Activ8 Solar founder Ciaran Marron believes everyone can win with PV panel boost


Ciaran Marron, CEO of Activ8. Photo: David Conachy
Ciaran Marron, CEO of Activ8. Photo: David Conachy

It wasn’t quite a shot in the arm for the solar power industry, but recent moves by the Government to encourage homeowners to look at the sun as an alternative to traditional electricity generation have been welcomed by providers. At least Ciaran Marron, chief executive of Monaghan-based Activ8 Solar Energies, believes it’s a step in the right direction.

Minister for the Environment Denis Naughten has just announced new grants towards for the installation of photovoltaic (PV) panels and storage batteries meaning that householders can get €700 per 1kWp panel, up to a total of €3,800 while batteries will be subsidised to the tune of €1,000 per unit.

The idea is that this will help cut our greenhouse gas emissions and decarbonise our electricity supply at the same time.

Not to be confused with solar thermal panel technology which helps generate hot water, the excess electricity generated by the PV panels can feed into the national grid.

“Solar PV allows both domestic and commercial users to save money on their energy bills. Although it is the same technology, systems for domestic customers will differ to that of commercial users given the vast difference in energy requirements,” Marron told the Sunday Independent.

He added that customer bills will drop as a result of the grants but the Government should expand the scheme to include the business community.

“On the domestic side, the Solar PV grant announced recently also included a €1,000 grant for battery storage technology. Although domestic customers can save up to 60pc on their bills without battery storage, incorporating such will allow customers to use more of the energy they produce.

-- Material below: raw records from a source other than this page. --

-- pv_equiv track=rewrite | github.com/migsolis/state_export_import_tool | state_import_tool.py | generate_subpaths
-- ===== SOURCE A (Python) =====
-- def generate_subpaths(path: str) -> set:
--     path_parts = path.split('/')
--
--     subpath = path_parts[0]
--     subpaths = set([subpath])
--     for p in path_parts[1:]:
--         subpath += "/" + p
--         subpaths.add(subpath)
--
--     return subpaths
-- ===== SOURCE B (Python) =====
-- def generate_subpaths(path: str) -> set:
--     path_parts = path.split('/')
--     return {'/'.join(path_parts[:i + 1]) for i in range(len(path_parts))}
-- ===== Notes on version B (the rewrite author's own statement) =====
-- stated objective: simpler
-- what changed: Replaces the accumulator-passing loop (growing string plus mutated set) with a stateless set comprehension that derives each prefix independently by joining a slice of the split parts.
import Mathlib
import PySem

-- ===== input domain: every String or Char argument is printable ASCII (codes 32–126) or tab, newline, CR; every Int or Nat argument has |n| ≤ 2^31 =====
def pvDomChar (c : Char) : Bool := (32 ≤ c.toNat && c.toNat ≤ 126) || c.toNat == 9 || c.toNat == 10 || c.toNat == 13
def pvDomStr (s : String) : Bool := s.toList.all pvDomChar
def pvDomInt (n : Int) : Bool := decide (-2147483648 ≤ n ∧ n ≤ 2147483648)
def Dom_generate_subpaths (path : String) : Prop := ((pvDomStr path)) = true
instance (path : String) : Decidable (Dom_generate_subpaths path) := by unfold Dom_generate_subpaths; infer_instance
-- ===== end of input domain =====

-- B builds each prefix independently by joining a slice of the split parts (stateless comprehension)
-- instead of A's accumulator loop; same values, objective: simpler decomposition.

-- ===== PORT A =====
def generate_subpaths (path : String) : List String :=
  let path_parts := (PySem.Str.split? path "/").getD []  -- sep "/" ≠ "", so split? is never none
  match path_parts with
  | [] => []  -- unreachable (str.split always returns ≥ 1 part); totality guard only
  | subpath :: rest =>  -- subpath = path_parts[0], rest = path_parts[1:]
    (rest.foldl
      (fun (st : String × PySem.Set String) p =>
        let sp := st.1 ++ "/" ++ p
        (sp, PySem.Set.add st.2 sp))
      (subpath, PySem.Set.ofList [subpath])).2

-- ===== PORT B =====
def generate_subpaths_alt (path : String) : List String :=
  let path_parts := (PySem.Str.split? path "/").getD []  -- sep "/" ≠ "", so split? is never none
  PySem.Set.ofList ((PySem.List.pyRange 0 path_parts.length).map
    (fun i => PySem.Str.join "/" (PySem.List.slice path_parts none (some (i + 1)))))

-- ===== PRECONDITION & SPEC =====
def Spec_generate_subpaths (path : String) (out : List String) : Prop := out = generate_subpaths_alt path
instance (path : String) (out : List String) : Decidable (Spec_generate_subpaths path out) := by unfold Spec_generate_subpaths; infer_instance

-- ===== CLAIM (what is proved, stated in full; the proofs are below) =====
def Claim_equal_generate_subpaths : Prop := ∀ (path : String), Dom_generate_subpaths path → Spec_generate_subpaths path (generate_subpaths path)

-- ===== LEMMAS AND PROOFS =====

-- the list of proper extensions of acc by successive parts: [acc/p1, acc/p1/p2, …]
def tailpref : String → List String → List String
  | _, [] => []
  | acc, p :: t => (acc ++ "/" ++ p) :: tailpref (acc ++ "/" ++ p) t

theorem len_lt_tailpref (t : List String) (acc : String) :
    ∀ x ∈ tailpref acc t, acc.length < x.length := by
  induction t generalizing acc with
  | nil => intro x hx; simp [tailpref] at hx
  | cons p t ih =>
    intro x hx
    simp only [tailpref, List.mem_cons] at hx
    rcases hx with rfl | hx
    · simp [String.length_append, show "/".length = 1 from rfl]; omega
    · have := ih (acc ++ "/" ++ p) x hx
      simp [String.length_append, show "/".length = 1 from rfl] at this; omega

theorem pairwise_tailpref (t : List String) (acc : String) :
    (acc :: tailpref acc t).Pairwise (fun a b => a.length < b.length) := by
  induction t generalizing acc with
  | nil => simp [tailpref]
  | cons p t ih =>
    simp only [tailpref]
    refine List.Pairwise.cons ?_ (ih (acc ++ "/" ++ p))
    intro x hx
    rcases List.mem_cons.mp hx with rfl | hx
    · simp [String.length_append, show "/".length = 1 from rfl]; omega
    · have := len_lt_tailpref t (acc ++ "/" ++ p) x hx
      simp [String.length_append, show "/".length = 1 from rfl] at this ⊢; omega

theorem nodup_tailpref (t : List String) (acc : String) :
    (acc :: tailpref acc t).Nodup :=
  (pairwise_tailpref t acc).imp (fun h => by
    intro he; subst he; omega)

theorem loopA (t : List String) (acc : String) (pre : PySem.Set String)
    (h : ∀ x ∈ pre, x.length ≤ acc.length) :
    (t.foldl
      (fun (st : String × PySem.Set String) p =>
        let sp := st.1 ++ "/" ++ p
        (sp, PySem.Set.add st.2 sp))
      (acc, pre)).2 = pre ++ tailpref acc t := by
  induction t generalizing acc pre with
  | nil => simp [tailpref]
  | cons p t ih =>
    have hnm : (acc ++ "/" ++ p) ∉ pre := by
      intro hm
      have := h _ hm
      simp [String.length_append, show "/".length = 1 from rfl] at this; omega
    have hadd : PySem.Set.add pre (acc ++ "/" ++ p) = pre ++ [acc ++ "/" ++ p] := by
      simp [PySem.Set.add, hnm]
    simp only [List.foldl_cons, tailpref]
    rw [hadd, ih (acc ++ "/" ++ p) (pre ++ [acc ++ "/" ++ p]) ?_]
    · simp
    · intro x hx
      rcases List.mem_append.mp hx with hx | hx
      · have := h _ hx; simp [String.length_append, show "/".length = 1 from rfl]; omega
      · simp at hx; subst hx; omega

theorem chars_join_merge (x y : List Char) (L : List (List Char)) :
    List.intercalate ['/'] (x :: y :: L) = List.intercalate ['/'] ((x ++ '/' :: y) :: L) := by
  cases L with
  | nil => simp [List.intercalate]
  | cons z L => simp [List.intercalate, List.intersperse]

theorem join_merge (a b : String) (l : List String) :
    PySem.Str.join "/" (a :: b :: l) = PySem.Str.join "/" ((a ++ "/" ++ b) :: l) := by
  apply String.toList_inj.mp
  simp [PySem.Str.join, PySem.Chars.join, chars_join_merge]

theorem join_single (a : String) : PySem.Str.join "/" [a] = a := by
  apply String.toList_inj.mp
  simp [PySem.Str.join, PySem.Chars.join, List.intercalate]

theorem mapB (t : List String) (acc : String) :
    (List.range (t.length + 1)).map
        (fun i => PySem.Str.join "/" ((acc :: t).take (i + 1)))
      = acc :: tailpref acc t := by
  induction t generalizing acc with
  | nil => simp [tailpref, join_single]
  | cons p t ih =>
    simp only [List.length_cons]
    rw [List.range_succ_eq_map, List.map_cons, List.map_map]
    congr 1
    · simpa using join_single acc
    · have hfun : (fun i => PySem.Str.join "/" ((acc :: p :: t).take (i + 1))) ∘ Nat.succ
          = fun i => PySem.Str.join "/" (((acc ++ "/" ++ p) :: t).take (i + 1)) := by
        funext i
        simp only [Function.comp, List.take_succ_cons]
        rw [join_merge]
      rw [hfun, ih (acc ++ "/" ++ p)]
      simp [tailpref]

-- ===== VERDICT (by name: the statement is the Claim_ definition above) =====
theorem generate_subpaths_spec : Claim_equal_generate_subpaths := by
  intro path _
  unfold Spec_generate_subpaths generate_subpaths generate_subpaths_alt
  cases hp : (PySem.Str.split? path "/").getD [] with
  | nil => simp [PySem.Set.ofList]
  | cons h t =>
    have hA : (t.foldl
        (fun (st : String × PySem.Set String) p =>
          (st.1 ++ "/" ++ p, PySem.Set.add st.2 (st.1 ++ "/" ++ p)))
        (h, PySem.Set.ofList [h])).2 = h :: tailpref h t := by
      have h1 : PySem.Set.ofList [h] = [h] :=
        PySem.Set.ofList_eq_self_of_nodup [h] (by simp)
      rw [h1, loopA t h [h] (by intro x hx; simp at hx; subst hx; exact le_refl _)]
      rfl
    have hB : ((PySem.List.pyRange 0 ((h :: t).length : Int)).map
        (fun i => PySem.Str.join "/" (PySem.List.slice (h :: t) none (some (i + 1)))))
        = h :: tailpref h t := by
      rw [PySem.List.pyRange_zero_natCast, List.map_map]
      have : (fun i => PySem.Str.join "/" (PySem.List.slice (h :: t) none (some (i + 1))))
          ∘ (fun (k : Nat) => (k : Int))
          = fun k => PySem.Str.join "/" ((h :: t).take (k + 1)) := by
        funext k
        simp only [Function.comp]
        rw [show ((k : Int) + 1) = ((k + 1 : Nat) : Int) from by push_cast; ring,
          PySem.List.slice_to_natCast]
      rw [this]
      exact mapB t h
    simp only [hA, hB]
    rw [PySem.Set.ofList_eq_self_of_nodup _ (nodup_tailpref t h)]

“Commercial customers will generally have much bigger systems and battery storage isn’t as important considering that in most cases, energy production is at its highest when the demand for it is there to match during daylight hours. Whether domestic or commercial, I think everyone is going to see many more rooftops covered in solar PV panels. It is a move in the right direction but there is scope for the commercial sector too – I think we will see PV panels on the roofs of businesses too in the future.”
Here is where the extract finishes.